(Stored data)
──────────

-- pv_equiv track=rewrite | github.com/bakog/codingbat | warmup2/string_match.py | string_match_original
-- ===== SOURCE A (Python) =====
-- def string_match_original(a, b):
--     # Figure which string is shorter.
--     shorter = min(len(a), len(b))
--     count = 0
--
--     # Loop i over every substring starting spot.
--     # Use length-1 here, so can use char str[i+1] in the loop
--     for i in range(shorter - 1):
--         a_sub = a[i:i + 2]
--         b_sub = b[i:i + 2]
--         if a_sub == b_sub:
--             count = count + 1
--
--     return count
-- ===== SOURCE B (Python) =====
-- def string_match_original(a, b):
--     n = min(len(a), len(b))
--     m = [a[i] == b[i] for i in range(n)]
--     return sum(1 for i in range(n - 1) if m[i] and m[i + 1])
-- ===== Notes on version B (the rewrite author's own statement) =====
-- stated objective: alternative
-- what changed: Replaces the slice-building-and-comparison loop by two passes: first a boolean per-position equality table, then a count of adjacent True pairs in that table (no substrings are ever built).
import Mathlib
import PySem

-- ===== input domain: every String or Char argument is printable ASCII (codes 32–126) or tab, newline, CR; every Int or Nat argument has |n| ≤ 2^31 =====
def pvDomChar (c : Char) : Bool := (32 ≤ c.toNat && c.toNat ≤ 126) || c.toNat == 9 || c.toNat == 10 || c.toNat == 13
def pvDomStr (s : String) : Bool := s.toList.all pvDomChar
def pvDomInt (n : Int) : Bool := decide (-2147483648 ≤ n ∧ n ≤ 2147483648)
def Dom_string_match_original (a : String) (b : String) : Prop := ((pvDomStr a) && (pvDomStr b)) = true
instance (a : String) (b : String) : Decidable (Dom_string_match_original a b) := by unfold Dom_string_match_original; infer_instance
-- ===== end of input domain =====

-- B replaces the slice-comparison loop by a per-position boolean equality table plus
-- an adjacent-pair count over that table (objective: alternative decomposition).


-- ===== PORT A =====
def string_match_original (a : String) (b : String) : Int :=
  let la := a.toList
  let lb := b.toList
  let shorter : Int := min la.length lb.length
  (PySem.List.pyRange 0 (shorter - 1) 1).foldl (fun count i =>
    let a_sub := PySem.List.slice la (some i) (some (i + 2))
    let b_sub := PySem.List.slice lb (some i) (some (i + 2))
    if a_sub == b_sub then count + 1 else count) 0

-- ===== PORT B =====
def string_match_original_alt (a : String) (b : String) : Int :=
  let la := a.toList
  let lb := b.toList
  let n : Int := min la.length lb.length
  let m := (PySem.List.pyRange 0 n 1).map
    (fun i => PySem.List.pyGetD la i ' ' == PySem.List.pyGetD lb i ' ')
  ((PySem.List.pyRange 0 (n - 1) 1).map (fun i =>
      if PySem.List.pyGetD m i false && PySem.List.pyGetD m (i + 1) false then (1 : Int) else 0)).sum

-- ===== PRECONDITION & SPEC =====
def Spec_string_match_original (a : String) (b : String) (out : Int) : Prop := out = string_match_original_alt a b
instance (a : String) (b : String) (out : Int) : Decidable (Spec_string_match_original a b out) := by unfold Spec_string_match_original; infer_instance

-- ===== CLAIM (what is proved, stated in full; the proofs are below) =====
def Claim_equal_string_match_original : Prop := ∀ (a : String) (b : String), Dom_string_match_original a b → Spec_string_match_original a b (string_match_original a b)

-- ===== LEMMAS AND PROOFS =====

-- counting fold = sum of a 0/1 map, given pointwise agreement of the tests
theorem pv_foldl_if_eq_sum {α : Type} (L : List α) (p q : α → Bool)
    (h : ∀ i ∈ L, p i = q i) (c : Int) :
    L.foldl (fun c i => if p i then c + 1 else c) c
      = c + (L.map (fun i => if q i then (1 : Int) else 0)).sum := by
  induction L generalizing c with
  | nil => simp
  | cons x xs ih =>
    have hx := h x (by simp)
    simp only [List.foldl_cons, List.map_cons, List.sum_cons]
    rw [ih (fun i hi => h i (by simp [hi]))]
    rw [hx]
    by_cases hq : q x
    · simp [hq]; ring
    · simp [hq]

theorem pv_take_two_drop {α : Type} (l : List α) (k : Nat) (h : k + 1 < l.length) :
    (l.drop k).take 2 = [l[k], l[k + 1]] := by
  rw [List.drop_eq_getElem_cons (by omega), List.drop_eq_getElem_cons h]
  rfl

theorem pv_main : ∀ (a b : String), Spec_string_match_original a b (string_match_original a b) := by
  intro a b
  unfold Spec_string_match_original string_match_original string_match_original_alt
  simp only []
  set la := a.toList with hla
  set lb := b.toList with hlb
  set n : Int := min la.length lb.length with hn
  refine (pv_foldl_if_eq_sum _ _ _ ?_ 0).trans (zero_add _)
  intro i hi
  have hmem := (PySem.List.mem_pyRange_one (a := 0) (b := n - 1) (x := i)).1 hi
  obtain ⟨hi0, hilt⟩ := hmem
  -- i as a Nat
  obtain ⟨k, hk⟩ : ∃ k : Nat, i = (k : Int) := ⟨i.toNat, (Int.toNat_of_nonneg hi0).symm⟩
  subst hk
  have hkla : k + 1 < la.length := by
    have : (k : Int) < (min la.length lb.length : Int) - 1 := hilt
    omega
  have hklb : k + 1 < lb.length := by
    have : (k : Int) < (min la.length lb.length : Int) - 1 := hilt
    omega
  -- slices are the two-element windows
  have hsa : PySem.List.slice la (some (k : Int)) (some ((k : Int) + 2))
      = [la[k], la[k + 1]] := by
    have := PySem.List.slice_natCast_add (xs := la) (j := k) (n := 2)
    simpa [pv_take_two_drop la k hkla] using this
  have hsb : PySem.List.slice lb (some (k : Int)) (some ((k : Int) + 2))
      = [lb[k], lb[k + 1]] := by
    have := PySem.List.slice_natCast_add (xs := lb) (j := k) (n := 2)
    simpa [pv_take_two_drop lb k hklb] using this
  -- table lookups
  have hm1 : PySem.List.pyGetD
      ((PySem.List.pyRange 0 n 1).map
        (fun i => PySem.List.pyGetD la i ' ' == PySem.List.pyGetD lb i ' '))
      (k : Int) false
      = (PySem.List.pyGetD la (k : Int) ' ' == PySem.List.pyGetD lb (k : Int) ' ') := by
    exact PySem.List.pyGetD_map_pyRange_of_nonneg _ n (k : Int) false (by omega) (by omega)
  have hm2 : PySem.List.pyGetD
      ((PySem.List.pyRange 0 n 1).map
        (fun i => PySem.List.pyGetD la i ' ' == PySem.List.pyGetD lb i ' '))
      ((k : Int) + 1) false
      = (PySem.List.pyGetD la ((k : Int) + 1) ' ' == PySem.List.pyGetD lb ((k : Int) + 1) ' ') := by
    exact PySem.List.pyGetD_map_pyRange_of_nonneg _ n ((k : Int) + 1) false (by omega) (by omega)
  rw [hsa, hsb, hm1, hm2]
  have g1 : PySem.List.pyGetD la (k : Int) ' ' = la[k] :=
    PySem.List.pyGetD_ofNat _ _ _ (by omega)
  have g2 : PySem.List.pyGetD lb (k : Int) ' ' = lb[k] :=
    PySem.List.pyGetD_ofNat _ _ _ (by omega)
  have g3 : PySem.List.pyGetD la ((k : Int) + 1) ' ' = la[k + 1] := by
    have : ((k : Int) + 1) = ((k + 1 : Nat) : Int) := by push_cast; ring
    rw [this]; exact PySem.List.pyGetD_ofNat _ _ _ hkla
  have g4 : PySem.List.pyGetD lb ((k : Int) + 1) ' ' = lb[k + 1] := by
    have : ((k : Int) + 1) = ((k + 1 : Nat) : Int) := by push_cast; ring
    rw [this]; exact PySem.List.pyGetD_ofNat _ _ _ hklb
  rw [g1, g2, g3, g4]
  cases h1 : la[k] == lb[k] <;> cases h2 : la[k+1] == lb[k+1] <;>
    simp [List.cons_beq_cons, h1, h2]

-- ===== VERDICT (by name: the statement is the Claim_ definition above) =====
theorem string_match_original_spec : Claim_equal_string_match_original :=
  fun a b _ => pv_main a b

──────────

Scan the entries above and copy each line where "alternative" occurs.

[Answer to this task]
-- stated objective: alternative
-- an adjacent-pair count over that table (objective: alternative decomposition).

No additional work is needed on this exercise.